The Soviets, attempting to bring the country under control and keep the disturbance from spreading to their own Islamic population, tried to chip away at the guerrillas' support. What this usually meant was killing enough of the population that the guerrillas would either leave or die. In ten years about five million left, and tens of thousands died. The remainder, however, kept fighting.

The Afghans, naturally enough, sought to persuade the Soviets to leave. They did this by making themselves too much of a bother to subjugate. While Soviet losses in material and men where not excessive, the expense of maintaining such a long counterinsurgency operation in such inhospitable terrain seems to have been the deciding factor. In 1989, the Soviets withdrew their forces (or at least, most of them). The PDPA remains in power, but the hill tribe insurgency seems to have lessened in intensity. The home grown Communists, it seems, are less odious than the imported brand.

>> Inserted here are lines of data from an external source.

-- ---- list-level facts: add-missing, dedup-keeping-last, reorder ----

theorem am_cons (l : List (String × Int)) (r : String × Int) (rs : List (String × Int)) :
    pvAddMissing l (r :: rs) = pvAddMissing (if l.contains r then l else l ++ [r]) rs := rfl

theorem am_struct : ∀ (rs l : List (String × Int)), ∃ t, pvAddMissing l rs = l ++ t ∧ ∀ x ∈ t, x ∈ rs := by
  intro rs
  induction rs with
  | nil => intro l; exact ⟨[], by simp [pvAddMissing], by simp⟩
  | cons r rs ih =>
    intro l
    rw [am_cons]
    by_cases hc : l.contains r
    · rw [if_pos hc]
      obtain ⟨t, h1, h2⟩ := ih l
      exact ⟨t, h1, fun x hx => List.mem_cons_of_mem r (h2 x hx)⟩
    · rw [if_neg hc]
      obtain ⟨t, h1, h2⟩ := ih (l ++ [r])
      refine ⟨r :: t, ?_, ?_⟩
      · rw [h1, List.append_assoc]
        rfl
      · intro x hx
        rcases List.mem_cons.mp hx with h | h
        · subst h; exact List.mem_cons_self ..
        · exact List.mem_cons_of_mem r (h2 x h)

theorem am_mem : ∀ (rs l : List (String × Int)) (x : String × Int), x ∈ pvAddMissing l rs ↔ x ∈ l ∨ x ∈ rs := by
  intro rs
  induction rs with
  | nil => intro l x; simp [pvAddMissing]
  | cons r rs ih =>
    intro l x
    rw [am_cons]
    by_cases hc : l.contains r
    · rw [if_pos hc, ih l x]
      have hr : r ∈ l := List.contains_iff_mem.mp hc
      simp only [List.mem_cons]
      constructor
      · rintro (h | h)
        · exact Or.inl h
        · exact Or.inr (Or.inr h)
      · rintro (h | h | h)
        · exact Or.inl h
        · exact Or.inl (h ▸ hr)
        · exact Or.inr h
    · rw [if_neg hc, ih (l ++ [r]) x]
      simp only [List.mem_append, List.mem_singleton, List.mem_cons]
      tauto

theorem am_filter (rs l : List (String × Int)) :
    (pvAddMissing l rs).filter (fun p => !(rs.contains p)) = l.filter (fun p => !(rs.contains p)) := by
  obtain ⟨t, h1, h2⟩ := am_struct rs l
  rw [h1, List.filter_append]
  have ht : t.filter (fun p => !(rs.contains p)) = [] := by
    apply List.filter_eq_nil_iff.mpr
    intro x hx
    simp [List.contains_eq_mem, h2 x hx]
  rw [ht, List.append_nil]

-- dedup keeping the LAST occurrence (B's tail)
def pvDl (rs : List (String × Int)) : List (String × Int) := (PySem.List.dedup rs.reverse).reverse

theorem dl_cons (r : String × Int) (rs : List (String × Int)) :
    pvDl (r :: rs) = if rs.contains r then pvDl rs else r :: pvDl rs := by
  unfold pvDl
  rw [show (r :: rs).reverse = rs.reverse ++ [r] from by simp]
  rw [PySem.List.dedup_eq_ofList, PySem.List.dedup_eq_ofList, PySem.Set.ofList_eq_foldl, List.foldl_append, ← PySem.Set.ofList_eq_foldl]
  rw [show List.foldl PySem.Set.add (PySem.Set.ofList rs.reverse) [r] = PySem.Set.add (PySem.Set.ofList rs.reverse) r from rfl]
  rw [show PySem.Set.add (PySem.Set.ofList rs.reverse) r =
      (if (PySem.Set.ofList rs.reverse).contains r = true then PySem.Set.ofList rs.reverse else PySem.Set.ofList rs.reverse ++ [r]) from rfl]
  by_cases hm : r ∈ rs
  · rw [if_pos ((PySem.Set.contains_iff _ _).mpr ((PySem.Set.mem_ofList _ _).mpr (List.mem_reverse.mpr hm))),
      if_pos (by rw [List.contains_eq_mem]; simp [hm])]
  · rw [if_neg (fun h => hm (List.mem_reverse.mp ((PySem.Set.mem_ofList _ _).mp ((PySem.Set.contains_iff _ _).mp h)))),
      if_neg (by rw [List.contains_eq_mem]; simp [hm])]
    simp

theorem dl_mem (rs : List (String × Int)) (x : String × Int) : x ∈ pvDl rs ↔ x ∈ rs := by
  unfold pvDl
  rw [List.mem_reverse, PySem.List.mem_dedup, List.mem_reverse]

-- A's reorder loop, characterised: untouched routes keep their order in front, the
-- last-routes present in l land at the end deduplicated keeping the last occurrence.
theorem reorder_eq : ∀ (rs l : List (String × Int)),
    pvReorder l rs = l.filter (fun p => !(rs.contains p)) ++ (pvDl rs).filter (fun p => l.contains p) := by
  intro rs
  induction rs with
  | nil =>
    intro l
    show l = _
    simp [pvDl, PySem.List.dedup_eq_ofList]
  | cons r rs ih =>
    intro l
    rw [reorder_cons, dl_cons]
    by_cases hl : r ∈ l
    · rw [if_pos (List.contains_iff_mem.mpr hl)]
      rw [ih]
      have hmem : ∀ x : String × Int, ((l.filter (fun p => !(p == r)) ++ [r]).contains x) = l.contains x := by
        intro x
        rw [List.contains_eq_mem, List.contains_eq_mem]
        apply decide_eq_decide.mpr
        by_cases hx : x = r
        · subst hx; simp [hl]
        · simp [List.mem_append, List.mem_filter, hx, beq_iff_eq]
      have hsecond : (pvDl rs).filter (fun p => (l.filter (fun p => !(p == r)) ++ [r]).contains p) =
          (pvDl rs).filter (fun p => l.contains p) :=
        List.filter_congr (fun x _ => hmem x)
      rw [hsecond]
      have hfirst : (l.filter (fun p => !(p == r)) ++ [r]).filter (fun p => !(rs.contains p)) =
          l.filter (fun p => !((r :: rs).contains p)) ++ (if rs.contains r then [] else [r]) := by
        rw [List.filter_append, List.filter_filter]
        congr 1
        · apply List.filter_congr
          intro x _
          by_cases hxr : x = r <;> by_cases hxrs : x ∈ rs <;>
            simp [List.contains_eq_mem, hxr, hxrs, beq_iff_eq]
        · by_cases hr' : r ∈ rs <;> simp [List.contains_eq_mem, hr']
      rw [hfirst]
      by_cases hr : r ∈ rs
      · rw [if_pos (List.contains_iff_mem.mpr hr), if_pos (List.contains_iff_mem.mpr hr)]
        simp
      · rw [if_neg (fun h => hr (List.contains_iff_mem.mp h)), if_neg (fun h => hr (List.contains_iff_mem.mp h))]
        rw [List.filter_cons_of_pos (by rw [List.contains_eq_mem]; simp [hl])]
        simp
    · rw [if_neg (fun h => hl (List.contains_iff_mem.mp h))]
      rw [ih]
      have hfr : l.filter (fun p => !(rs.contains p)) = l.filter (fun p => !((r :: rs).contains p)) := by
        apply List.filter_congr
        intro x hx
        have hxr : x ≠ r := fun h => hl (h ▸ hx)
        simp [List.contains_eq_mem, hxr]
      rw [hfr]
      by_cases hr : r ∈ rs
      · rw [if_pos (List.contains_iff_mem.mpr hr)]
      · rw [if_neg (fun h => hr (List.contains_iff_mem.mp h))]
        rw [List.filter_cons_of_neg (by rw [List.contains_eq_mem]; simp [hl])]

-- B's per-network list, expanded
theorem ft_expand (v rs : List (String × Int)) :
    pvFrontTail v rs = v.filter (fun p => !(rs.contains p)) ++ pvDl rs := by
  unfold pvFrontTail pvDl
  congr 1
  apply List.filter_congr
  intro x _
  congr 1
  simp only [PySem.Set.contains_eq_listContains]
  by_cases hx : x ∈ rs <;> simp [List.contains_iff_mem, PySem.Set.mem_ofList, hx]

With the Soviet involvement minimized, the Afghan situation has gotten little attention in the western press. It seems certain, though, that the hill tribes are still maintaining a low level insurgency against the central government; that is what Afghans have always done and, it seems, may always do.



Bibliography

Arnold, Anthony. Afghanistan: The Soviet Invasion in Perspective. Hoover Institution Press, Stanford, California. 1981

Dunnigan, James and Austin Bay. A Quick and Dirty Guide to War. William Morrow, New York. 1986.

Ghaus, Abdul Samad. The Fall of Afghanistan: An Insider's Account. Pergamon-Brassey's International Defense Publishers, New York. 1988.

Klass, Rosanne. Afghanistan: The Great Game Revisited. Freedom House, New York. 1987.


Endnotes

1. Dunnigan, James. A Quick and Dirty Guide to War. p.96.
2. Ibid.. p.104.
3. Shroder, John, and Abdul Tawab Assifi. "Afghan Resources and Soviet Expansion." Afghanistan: The Great Game Revisited, Rosanne Klass, ed. p.126
4. Ibid., p.97.
5. Arnold, Anthony. Afghanistan: The Soviet Invasion in Perspective. p.32.
6. Ibid.. p.40.
7. Ghaus, Abdul Samad. The Fall of Afghanistan. p.190.
8. Ibid.. p.195.
9. Dunnigan, James. A Quick and Dirty Guide to War. p.124.